Ask HN: best backpack for traveling(a lot)? - dotpot

The spring is comming(at least for us, here in Northern Europe) and it's time to prepare for traveling, and traveling kinda hardcore :)
What would be your recomendation(solution) for such a thing like a backpack (45-60l)?
======
matthewjhughes
I bought a Wenger Swissgear backpack when I was (probably) around 14. I'm now
21, and I still use it. It's capacious, got heaps of pockets and I've taken it
with me throughout Europe. Oh, and it's got a carabiner attached to it, for
some reason. And it's sturdy as. It's like the Panasonic Toughbook of
backpacks.

So, yeah. Wenger are awesome. I like their stuff.

------
mjdn
I've had a Quechua 70L for six years and a Berghaus 60L for four years. Both
have stood up well to heavy use over the years.
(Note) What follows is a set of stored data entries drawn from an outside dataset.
theorem matchL_down (a : Int) (arr : List Int) (js m : List Int)
    (hpos : ∀ j ∈ js, 1 ≤ j) (h : MatchL (a :: arr) js m) :
    MatchL arr (js.map (· - 1)) m := by
  induction h with
  | nil => exact List.Forall₂.nil
  | cons hh ht ih =>
    rename_i j v js' m'
    refine List.Forall₂.cons ?_ (ih (fun x hx => hpos x (by simp [hx])))
    dsimp only
    obtain ⟨h0, hl, hv⟩ := hh
    have hj1 : 1 ≤ j := hpos j (by simp)
    have ht1 : (j - 1).toNat = j.toNat - 1 := by omega
    have hjn : 1 ≤ j.toNat := by omega
    refine ⟨by omega, by simp at hl; omega, ?_⟩
    · rw [ht1]
      rw [show j.toNat = (j.toNat - 1) + 1 by omega, List.getD_cons_succ] at hv
      exact hv

theorem matchL_exists (arr : List Int) : ∀ (m : List Int), m.Sublist arr →
    ∃ js, js.Pairwise (· < ·) ∧ MatchL arr js m := by
  intro m h
  induction h with
  | slnil => exact ⟨[], by simp, List.Forall₂.nil⟩
  | cons a h ih =>
    obtain ⟨js, hp, hm⟩ := ih
    refine ⟨js.map (· + 1), ?_, matchL_up a _ js _ hm⟩
    rw [List.pairwise_map]
    exact hp.imp (fun h => by omega)
  | cons₂ a h ih =>
    obtain ⟨js, hp, hm⟩ := ih
    refine ⟨0 :: js.map (· + 1), ?_, ?_⟩
    · rw [List.pairwise_cons]
      refine ⟨?_, by rw [List.pairwise_map]; exact hp.imp (fun h => by omega)⟩
      intro y hy
      obtain ⟨j, hj, rfl⟩ := List.mem_map.mp hy
      have := matchL_nonneg _ _ _ hm j hj
      omega
    · refine List.Forall₂.cons ⟨le_rfl, by simp, by simp⟩ (matchL_up a _ js _ hm)

theorem matchL_sublist : ∀ (arr js m : List Int),
    MatchL arr js m → js.Pairwise (· < ·) → m.Sublist arr := by
  intro arr
  induction arr with
  | nil =>
    intro js m h _
    cases h with
    | nil => exact List.nil_sublist _
    | cons hh _ => exact absurd hh.2.1 (by simp)
  | cons a arr' ih =>
    intro js m h hp
    cases h with
    | nil => exact List.nil_sublist _
    | cons hh ht =>
      rename_i j v js' m'
      obtain ⟨hj0, hjl, hjv⟩ := hh
      have hrest : ∀ y ∈ js', j < y := (List.pairwise_cons.mp hp).1
      have hptl : js'.Pairwise (· < ·) := (List.pairwise_cons.mp hp).2
      have hmap : (js'.map (· - 1)).Pairwise (· < ·) := by
        rw [List.pairwise_map]; exact hptl.imp (fun h => by omega)
      by_cases hj : j = 0
      · have hva : v = a := by
          rw [hj] at hjv; simpa using hjv.symm
        have hm' : MatchL arr' (js'.map (· - 1)) m' :=
          matchL_down a arr' js' m' (fun y hy => by have := hrest y hy; omega) ht
        rw [hva]
        exact (ih _ _ hm' hmap).cons₂ a
      · have hall : ∀ y ∈ (j :: js'), 1 ≤ y := by
          intro y hy
          rcases List.mem_cons.mp hy with rfl | hy
          · omega
          · have := hrest y hy; omega
        have hm' : MatchL arr' ((j :: js').map (· - 1)) (v :: m') :=
          matchL_down a arr' _ _ hall (List.Forall₂.cons ⟨hj0, hjl, hjv⟩ ht)
        have hmap' : ((j :: js').map (· - 1)).Pairwise (· < ·) := by
          rw [List.pairwise_map]; exact hp.imp (fun h => by omega)
        exact (ih _ _ hm' hmap').cons a

-- increasing subsequence of sseq  ↦  matched subsequence of target
theorem incs_to_match (arr : List Int) : ∀ (target l : List Int),
    l.Sublist (sseq target arr) → l.Pairwise (· < ·) →
    ∃ m, m.Sublist target ∧ MatchL arr l m := by
  intro target
  induction target with
  | nil =>
    intro l hl _
    rw [show sseq [] arr = [] from rfl] at hl
    rw [List.sublist_nil.mp hl]
    exact ⟨[], List.nil_sublist _, List.Forall₂.nil⟩
  | cons t rest ih =>
    intro l hl hp
    rw [show sseq (t :: rest) arr = (posns arr t).reverse ++ sseq rest arr from rfl] at hl
    obtain ⟨p, q, rfl, hpb, hqs⟩ := List.sublist_append_iff.mp hl
    rw [List.pairwise_append] at hp
    obtain ⟨hp1, hp2, _⟩ := hp
    have hple : p.length ≤ 1 := by
      refine len_le_one_of_incr_decr p hp1 (List.Pairwise.sublist hpb ?_)
      rw [List.pairwise_reverse]
      exact (posns_sorted arr t).imp (fun h => h)
    match p, hple with
    | [], _ =>
      obtain ⟨m, hm1, hm2⟩ := ih q hqs hp2
      exact ⟨m, hm1.cons t, by simpa using hm2⟩
    | [j], _ =>
      obtain ⟨m, hm1, hm2⟩ := ih q hqs hp2
      have hj := (posns_mem arr t j).mp (List.mem_reverse.mp (hpb.subset (by simp)))
      exact ⟨t :: m, hm1.cons₂ t, List.Forall₂.cons hj hm2⟩

-- matched subsequence of target  ↦  (increasing) subsequence of sseq
theorem match_to_incs (arr : List Int) : ∀ (m target l : List Int),
    m.Sublist target → MatchL arr l m → l.Sublist (sseq target arr) := by
  intro m target l h
  induction h generalizing l with
  | slnil =>
    intro hm
    cases hm
    exact List.nil_sublist _
  | cons t h ih =>
    rename_i m' rest
    intro hm
    rw [show sseq (t :: rest) arr = (posns arr t).reverse ++ sseq rest arr from rfl]
    exact (ih l hm).trans (List.sublist_append_right _ _)
  | cons₂ t h ih =>
    rename_i m' rest
    intro hm
    cases hm with
    | cons hh ht =>
      rename_i j l'
      rw [show sseq (t :: rest) arr = (posns arr t).reverse ++ sseq rest arr from rfl]
      have hj : j ∈ (posns arr t).reverse :=
        List.mem_reverse.mpr ((posns_mem arr t j).mpr hh)
      exact (List.singleton_sublist.mpr hj).append (ih l' ht)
If it's going to be on your back for long periods of time, get something with
good back support, but bear in mind that this will make the bag bulkier and
less useful as carry-on luggage with Ryanair etc.

------
teahat
Can't go too far wrong with a solid brand like Lowe Alpine, or Berghaus. Pick
one up on sale if you can, backpack technology moves pretty slowly so you
hardly lose anything from buying previous years models.

------
macarthy12
You don't tell us, what kind of backpacking, where etc..for how long?